09 October 2013 17:08 [Source: ICIS news]
By Nigel Davis
LONDON (ICIS)--Europe will come to rely more heavily on imports of polyethylene (PE) as lower cost players ramp up production and domestic capacity is closed.
Scenarios presented by SABIC this week suggest that imports from the US could climb to 1.0m-1.9m tonnes/year by 2020 from just 100,000 tonnes in 2012 as producers in North America capitalise on low-cost ethylene.
Two scenarios highlighted by SABIC CEO Mohamed Al-Mady suggest that Europe’s PE imports from the Middle East could rise to 2.6m-2.8m tonnes by 2020 from 1.8m tonnes in 2012. What SABIC calls “local sales” in Europe would contract from 10.2m tonnes to between 7.9-9.9m tonnes.
The polymers production landscape is changing with North America’s shale revolution. European producers are looking hard at their cost structures as demand suffers in a weak economic environment.
SABIC figures show European polyethylene demand at 12.7m tonnes in 2012, down from 14.8m tonnes in 2007 and 100,000 tonnes below demand in 2002.
Demand this year has contracted alongside the economic uncertainty. The weakness also masks trends that are likely to mean that PE consumption growth will not be as strong as in the past.
Down-gauging, for instance, is believed to be a significant factor in lower volume demand in 2013.
“Under our two scenarios, by 2020, European manufactures will face a decreasing market of around 0.4m tonnes to 2.4m tonnes,” Al-Mady said at a business session on global leadership at the European Petrochemical Association (EPCA) meeting in Berlin this week. “This will potentially result in asset closures and decreasing margins for the European polyethylene industry,” he added.
Al Mady told ICIS in an interview on Monday that SABIC was likely to make decision on its proposed cracker in the US by the end of next year.
“We are studying different opportunities in the United States with a few companies and different sites based on shale gas,” he said.

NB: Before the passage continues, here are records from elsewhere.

-- pv_equiv track=rewrite | github.com/ashudnsingh/CodeSignal | Graphs/Kingdom Roads/005 - namingRoads.py | namingRoads
-- ===== SOURCE A (Python) =====
-- from collections import defaultdict as dd
--
-- def namingRoads(roads):
--     cities = dd(set)
--     for c1, c2, r in roads:
--         cities[c1].add(r)
--         cities[c2].add(r)
--
--     for s in cities.values():
--         for v in s:
--             if v-1 in s or v+1 in s:
--                 return False
--
--     return True
-- ===== SOURCE B (Python) =====
-- def namingRoads(roads):
--     cities = {}
--     for c1, c2, r in roads:
--         cities.setdefault(c1, []).append(r)
--         cities.setdefault(c2, []).append(r)
--     for lst in cities.values():
--         srt = sorted(lst)
--         for a, b in zip(srt, srt[1:]):
--             if b - a == 1:
--                 return False
--     return True
-- ===== Notes on version B (the rewrite author's own statement) =====
-- stated objective: alternative
-- what changed: Groups each city's road numbers into a list, sorts it and scans adjacent pairs for a difference of exactly 1, instead of keeping per-city sets and probing them for v-1/v+1 membership.
import Mathlib
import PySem

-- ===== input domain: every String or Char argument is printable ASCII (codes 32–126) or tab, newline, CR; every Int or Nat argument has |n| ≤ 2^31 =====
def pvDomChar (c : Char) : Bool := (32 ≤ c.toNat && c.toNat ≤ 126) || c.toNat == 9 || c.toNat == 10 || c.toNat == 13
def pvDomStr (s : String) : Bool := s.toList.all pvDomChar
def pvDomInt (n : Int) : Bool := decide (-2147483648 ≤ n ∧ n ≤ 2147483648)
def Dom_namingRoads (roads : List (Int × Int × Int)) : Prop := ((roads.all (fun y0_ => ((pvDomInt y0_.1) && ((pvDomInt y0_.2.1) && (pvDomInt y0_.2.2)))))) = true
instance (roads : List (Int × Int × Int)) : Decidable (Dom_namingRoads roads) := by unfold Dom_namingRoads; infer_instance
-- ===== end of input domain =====

-- B groups each city's road numbers into a list, sorts it and scans adjacent pairs for
-- difference 1, instead of A's per-city sets probed for v-1/v+1 membership (alternative decomposition).


-- ===== PORT A =====
-- cities = defaultdict(set); cities[c1].add(r); cities[c2].add(r);
-- then for each value set: if any v has v-1 or v+1 in the set, return False.
-- (the inner 'for v in s' iterates a Python set: the result is order-independent, ported as .any)
def namingRoads (roads : List (Int × Int × Int)) : Bool :=
  let cities : PySem.Dict Int (PySem.Set Int) :=
    roads.foldl (fun d t =>
      let d := d.modify t.1 PySem.Set.empty (fun s => PySem.Set.add s t.2.2)
      d.modify t.2.1 PySem.Set.empty (fun s => PySem.Set.add s t.2.2)) PySem.Dict.empty
  !(cities.values.any (fun s =>
      s.any (fun v => PySem.Set.contains s (v - 1) || PySem.Set.contains s (v + 1))))

-- ===== PORT B =====
-- cities = {}; setdefault(c, []).append(r) for both endpoints;
-- then for each value list: sort it and scan adjacent pairs for difference exactly 1.
def namingRoads_alt (roads : List (Int × Int × Int)) : Bool :=
  let cities : PySem.Dict Int (List Int) :=
    roads.foldl (fun d t =>
      let d := d.modify t.1 [] (fun l => l ++ [t.2.2])
      d.modify t.2.1 [] (fun l => l ++ [t.2.2])) PySem.Dict.empty
  !(cities.values.any (fun l =>
      let srt := PySem.List.sorted l (fun x => x) false
      (srt.zip srt.tail).any (fun p => p.2 - p.1 == 1)))

-- ===== PRECONDITION & SPEC =====
def Spec_namingRoads (roads : List (Int × Int × Int)) (out : Bool) : Prop := out = namingRoads_alt roads
instance (roads : List (Int × Int × Int)) (out : Bool) : Decidable (Spec_namingRoads roads out) := by unfold Spec_namingRoads; infer_instance

-- ===== CLAIM (what is proved, stated in full; the proofs are below) =====
def Claim_equal_namingRoads : Prop := ∀ (roads : List (Int × Int × Int)), Dom_namingRoads roads → Spec_namingRoads roads (namingRoads roads)

-- ===== LEMMAS AND PROOFS =====

-- The flat (city, road) pair list both loops effectively traverse.
def pvFlat (roads : List (Int × Int × Int)) : List (Int × Int) :=
  roads.flatMap (fun t => [(t.1, t.2.2), (t.2.1, t.2.2)])

-- The double-modify fold over roads is the single-modify fold over the flat pair list.
theorem pvFold_flat {ν : Type} (dflt : ν) (f : Int → ν → ν)
    (roads : List (Int × Int × Int)) (d : PySem.Dict Int ν) :
    roads.foldl (fun d t =>
      let d := d.modify t.1 dflt (f t.2.2)
      d.modify t.2.1 dflt (f t.2.2)) d
    = (pvFlat roads).foldl (fun d p => d.modify p.1 dflt (f p.2)) d := by
  induction roads generalizing d with
  | nil => rfl
  | cons t rest ih => simp [pvFlat, List.flatMap_cons, ih]

-- Per-key value of the Set.add fold: the Set.update of the filtered road numbers.
theorem pvGetD_setFold (l : List (Int × Int)) (d : PySem.Dict Int (PySem.Set Int)) (c : Int) :
    (l.foldl (fun d p => d.modify p.1 PySem.Set.empty (fun s => PySem.Set.add s p.2)) d).getD c PySem.Set.empty
    = PySem.Set.update (d.getD c PySem.Set.empty) ((l.filter (fun p => p.1 == c)).map (·.2)) := by
  induction l generalizing d with
  | nil => rfl
  | cons p rest ih =>
      simp only [List.foldl_cons, ih, List.filter_cons]
      by_cases h : p.1 = c
      · simp [h, PySem.Set.update]
      · simp [h, PySem.Dict.getD_modify, Ne.symm h]

theorem pvMem_sorted_zip {t : List Int} {p : Int × Int}
    (h : p ∈ t.zip t.tail) : p.1 ∈ t ∧ p.2 ∈ t := by
  obtain ⟨h1, h2⟩ := List.of_mem_zip h
  exact ⟨h1, List.mem_of_mem_tail h2⟩

-- In a ≤-chain containing x and y with x < y there is an adjacent strictly increasing pair squeezed between them.
theorem pvChain_adj {t : List Int} (hp : t.Pairwise (· ≤ ·)) {x y : Int}
    (hx : x ∈ t) (hy : y ∈ t) (hxy : x < y) :
    ∃ p ∈ t.zip t.tail, p.1 < p.2 ∧ x ≤ p.1 ∧ p.2 ≤ y := by
  induction t with
  | nil => cases hx
  | cons c rest ih =>
      have hcle : ∀ z ∈ rest, c ≤ z := (List.pairwise_cons.mp hp).1
      have hprest : rest.Pairwise (· ≤ ·) := (List.pairwise_cons.mp hp).2
      have hyrest : y ∈ rest := by
        rcases List.mem_cons.mp hy with rfl | h
        · rcases List.mem_cons.mp hx with rfl | h
          · exact absurd hxy (lt_irrefl x)
          · exact absurd hxy (not_lt.mpr (hcle _ h))
        · exact h
      rcases List.mem_cons.mp hx with rfl | hxrest
      · -- x = c
        obtain ⟨e, rest', rfl⟩ : ∃ e rest', rest = e :: rest' :=
          by cases rest with
             | nil => cases hyrest
             | cons e rest' => exact ⟨e, rest', rfl⟩
        by_cases hce : x < e
        · refine ⟨(x, e), ?_, hce, le_refl x, ?_⟩
          · simp [List.zip]
          · rcases List.mem_cons.mp hyrest with rfl | h
            · exact le_refl y
            · exact (List.pairwise_cons.mp hprest).1 _ h
        · have hex : e = x := le_antisymm (not_lt.mp hce) (hcle e (List.mem_cons_self))
          have hxin : x ∈ e :: rest' := by rw [hex]; exact List.mem_cons_self
          obtain ⟨p, hpmem, hplt, hpx, hpy⟩ := ih hprest hxin hyrest
          exact ⟨p, by simpa using Or.inr hpmem, hplt, hpx, hpy⟩
      · obtain ⟨p, hpmem, hplt, hpx, hpy⟩ := ih hprest hxrest hyrest
        refine ⟨p, ?_, hplt, hpx, hpy⟩
        cases rest with
        | nil => cases hpmem
        | cons e rest' => simpa using Or.inr hpmem
  
-- Core per-city lemma: A's set check equals B's sort-and-scan check.
theorem pvCheck_eq (rs : List Int) :
    ((PySem.Set.ofList rs).any (fun v =>
        PySem.Set.contains (PySem.Set.ofList rs) (v - 1) || PySem.Set.contains (PySem.Set.ofList rs) (v + 1)))
    = (let srt := PySem.List.sorted rs (fun x => x) false
       (srt.zip srt.tail).any (fun p => p.2 - p.1 == 1)) := by
  simp only []
  rw [Bool.eq_iff_iff]
  constructor
  · intro h
    obtain ⟨v, hv, hside⟩ := List.any_eq_true.mp h
    have hv' : v ∈ rs := (PySem.Set.mem_ofList _ _).mp hv
    have key : ∃ w, w ∈ rs ∧ w + 1 ∈ rs := by
      rcases Bool.or_eq_true_iff.mp hside with h1 | h1
      · exact ⟨v - 1, by simpa using (PySem.Set.mem_ofList _ _).mp ((PySem.Set.contains_iff _ _).mp h1), by simpa using hv'⟩
      · exact ⟨v, hv', (PySem.Set.mem_ofList _ _).mp ((PySem.Set.contains_iff _ _).mp h1)⟩
    obtain ⟨w, hw, hw1⟩ := key
    have hsp : (PySem.List.sorted rs (fun x => x) false).Pairwise (· ≤ ·) :=
      PySem.List.sorted_pairwise rs (fun x => x)
    have hwm : w ∈ PySem.List.sorted rs (fun x => x) false := (PySem.List.mem_sorted _ _ _ _).mpr hw
    have hw1m : w + 1 ∈ PySem.List.sorted rs (fun x => x) false := (PySem.List.mem_sorted _ _ _ _).mpr hw1
    obtain ⟨p, hpmem, hplt, hpx, hpy⟩ := pvChain_adj hsp hwm hw1m (by omega)
    refine List.any_eq_true.mpr ⟨p, hpmem, ?_⟩
    simp only [beq_iff_eq]; omega
  · intro h
    obtain ⟨p, hpmem, hpd⟩ := List.any_eq_true.mp h
    have hd : p.2 - p.1 = 1 := by simpa using hpd
    obtain ⟨h1, h2⟩ := pvMem_sorted_zip hpmem
    have h1' : p.1 ∈ rs := (PySem.List.mem_sorted _ _ _ _).mp h1
    have h2' : p.2 ∈ rs := (PySem.List.mem_sorted _ _ _ _).mp h2
    refine List.any_eq_true.mpr ⟨p.2, (PySem.Set.mem_ofList _ _).mpr h2', ?_⟩
    apply Bool.or_eq_true_iff.mpr; left
    apply (PySem.Set.contains_iff _ _).mpr
    apply (PySem.Set.mem_ofList _ _).mpr
    have : p.2 - 1 = p.1 := by omega
    rw [this]; exact h1'

-- ===== VERDICT (by name: the statement is the Claim_ definition above) =====
theorem namingRoads_spec : Claim_equal_namingRoads := by
  intro roads _
  unfold Spec_namingRoads namingRoads namingRoads_alt
  rw [pvFold_flat PySem.Set.empty (fun r s => PySem.Set.add s r) roads PySem.Dict.empty,
      pvFold_flat ([] : List Int) (fun r l => l ++ [r]) roads PySem.Dict.empty]
  simp only []
  have hndA : (List.foldl (fun d p => d.modify p.1 PySem.Set.empty fun s => s.add p.2)
      PySem.Dict.empty (pvFlat roads)).keys.Nodup :=
    PySem.Dict.nodup_keys_foldl_modify_key (pvFlat roads) (fun p => p.1)
      PySem.Set.empty (fun _ p s => PySem.Set.add s p.2) PySem.Dict.empty (by simp)
  have hndB : (List.foldl (fun d p => d.modify p.1 [] fun l => l ++ [p.2])
      PySem.Dict.empty (pvFlat roads)).keys.Nodup :=
    PySem.Dict.nodup_keys_foldl_modify_key (pvFlat roads) (fun p => p.1)
      ([] : List Int) (fun _ p l => l ++ [p.2]) PySem.Dict.empty (by simp)
  have hkA : (List.foldl (fun d p => d.modify p.1 PySem.Set.empty fun s => s.add p.2)
      PySem.Dict.empty (pvFlat roads)).keys = PySem.Set.update [] ((pvFlat roads).map (fun p => p.1)) :=
    PySem.Dict.keys_foldl_modify_key (pvFlat roads) (fun p => p.1)
      PySem.Set.empty (fun _ p s => PySem.Set.add s p.2) PySem.Dict.empty
  have hkB : (List.foldl (fun d p => d.modify p.1 [] fun l => l ++ [p.2])
      PySem.Dict.empty (pvFlat roads)).keys = PySem.Set.update [] ((pvFlat roads).map (fun p => p.1)) :=
    PySem.Dict.keys_foldl_modify_key (pvFlat roads) (fun p => p.1)
      ([] : List Int) (fun _ p l => l ++ [p.2]) PySem.Dict.empty
  rw [PySem.Dict.values_eq_map_keys _ hndA PySem.Set.empty,
      PySem.Dict.values_eq_map_keys _ hndB ([] : List Int),
      hkA, hkB, List.any_map, List.any_map]
  congr 1
  congr 1
  funext c
  simp only [Function.comp]
  rw [pvGetD_setFold, PySem.Dict.getD_foldl_modify_append]
  simp only [PySem.Dict.getD_empty]
  exact pvCheck_eq _
-- pv_equiv track=rewrite | github.com/Vectorredz/Folder | Prev/sliding_window.py | grid_transforms
-- ===== SOURCE A (Python) =====
-- def grid_transforms(T, inst):
--     output = []
--     cols = len(T[0])
--     rows  = len(T)
--     for i in range(len(inst)):
--         if inst[i] == 'CW':
--             grid_cw = [[0]*rows for _ in range(cols)]
--             for c in range(cols):
--                 for r in range(rows-1,-1,-1):
--                     grid_cw[c][rows-r-1] = T[r][c]
--             output.append(grid_cw)
--
--         elif inst[i] == 'CCW':
--             grid_ccw = [[0]*rows for _ in range(cols)]
--             for c in range(cols-1,-1,-1):
--                 for r in range(rows):
--                     grid_ccw[cols-c-1][r] = T[r][c]
--             output.append(grid_ccw)
--         elif inst[i] == 'FLIP_V':
--             grid_v = [[0]*cols for _ in range(rows)]
--
--             output.append(grid_v)
--     return output
-- ===== SOURCE B (Python) =====
-- def grid_transforms(T, inst):
--     rows = len(T)
--     cols = len(T[0])
--     output = []
--     for op in inst:
--         if op == 'CW':
--             output.append([list(r) for r in zip(*T[::-1])])
--         elif op == 'CCW':
--             output.append([list(r) for r in zip(*T)][::-1])
--         elif op == 'FLIP_V':
--             output.append([[0] * cols for _ in range(rows)])
--     return output
-- ===== Notes on version B (the rewrite author's own statement) =====
-- stated objective: idiomatic
-- what changed: B builds each rotated grid in one shot as a whole-row transpose (zip of rows) combined with a reversal, instead of A's preallocated zero grid filled cell by cell via destination-index arithmetic in nested countdown loops.
import Mathlib
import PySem

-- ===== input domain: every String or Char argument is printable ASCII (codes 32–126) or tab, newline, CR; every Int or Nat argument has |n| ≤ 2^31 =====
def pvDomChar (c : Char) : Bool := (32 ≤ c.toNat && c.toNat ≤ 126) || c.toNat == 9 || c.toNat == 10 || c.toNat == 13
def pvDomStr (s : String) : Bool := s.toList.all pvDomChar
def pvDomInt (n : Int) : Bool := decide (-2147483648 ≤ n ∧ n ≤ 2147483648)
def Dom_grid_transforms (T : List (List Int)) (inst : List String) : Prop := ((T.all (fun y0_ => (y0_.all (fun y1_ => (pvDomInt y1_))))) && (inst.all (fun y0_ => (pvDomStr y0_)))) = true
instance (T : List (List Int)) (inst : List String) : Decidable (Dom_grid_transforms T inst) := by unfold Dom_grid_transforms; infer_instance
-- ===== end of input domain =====

-- B replaces A's per-cell destination-index assignments into a preallocated grid by
-- whole-row transpose/reverse (zip-based) construction of the rotated grids; same cost,
-- more idiomatic. Return values only; neither version mutates its arguments.

-- ===== PORT A =====
-- grid[c][j] = v  (grid_cw[c][rows-r-1] = T[r][c] etc.)
def pvSetCell (g : List (List Int)) (i j : Int) (v : Int) : List (List Int) :=
  PySem.List.pySetD g i (PySem.List.pySetD (PySem.List.pyGetD g i []) j v)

SABIC is considering its global supply footprint as shale gas makes its impact on the sector. Not surprisingly, it sees shale gas as a game changer in petrochemicals. If it built in the US then the plant would supply domestic markets and markets in South America, to replace product currently supplied from Saudi Arabia, Al-Mady said. The project would be an opportunity to invest at scale close to customer markets.
In Europe, SABIC, alongside other producers, has looked at its operational profile and made some changes.
It is restructuring with the loss of more than 1,000 jobs and has decided to close some assets in the Netherlands.
“We are taking a very close look and evaluating every plant by plant, evaluating our supply chain, our procurement, benchmarking, our cost with the rest of the field, and there are some efficiency programmes that are under implementation … hopefully we see the results at the end of 2014,” Al-Mady said.
“The European petrochemical industry is challenged by factors within and outside. Within is the ageing population, regulations and decreased innovation and science output compared with China and the US.
“From the outside, it’s the shale gas threat that is coming sometime around 2016, where the US export is going to start hitting Europe, especially in the polymers market, as well as methanol and fertilizers,” he added.
The European petrochemical industry faces some stiff challenges with feedstocks and energy the most significant. But Al-Mady touched on other issues as diverse as regulation and education that are eroding Europe’s position in the sector.
“Statistics pertaining to patents and higher level engineering & science graduate rates show that the strong foundation and dominance in Europe for scientific knowledge is eroding compared to [the] US and China,” he said.
The regulatory constraints on shale gas drilling could make European industry weaker, he suggested.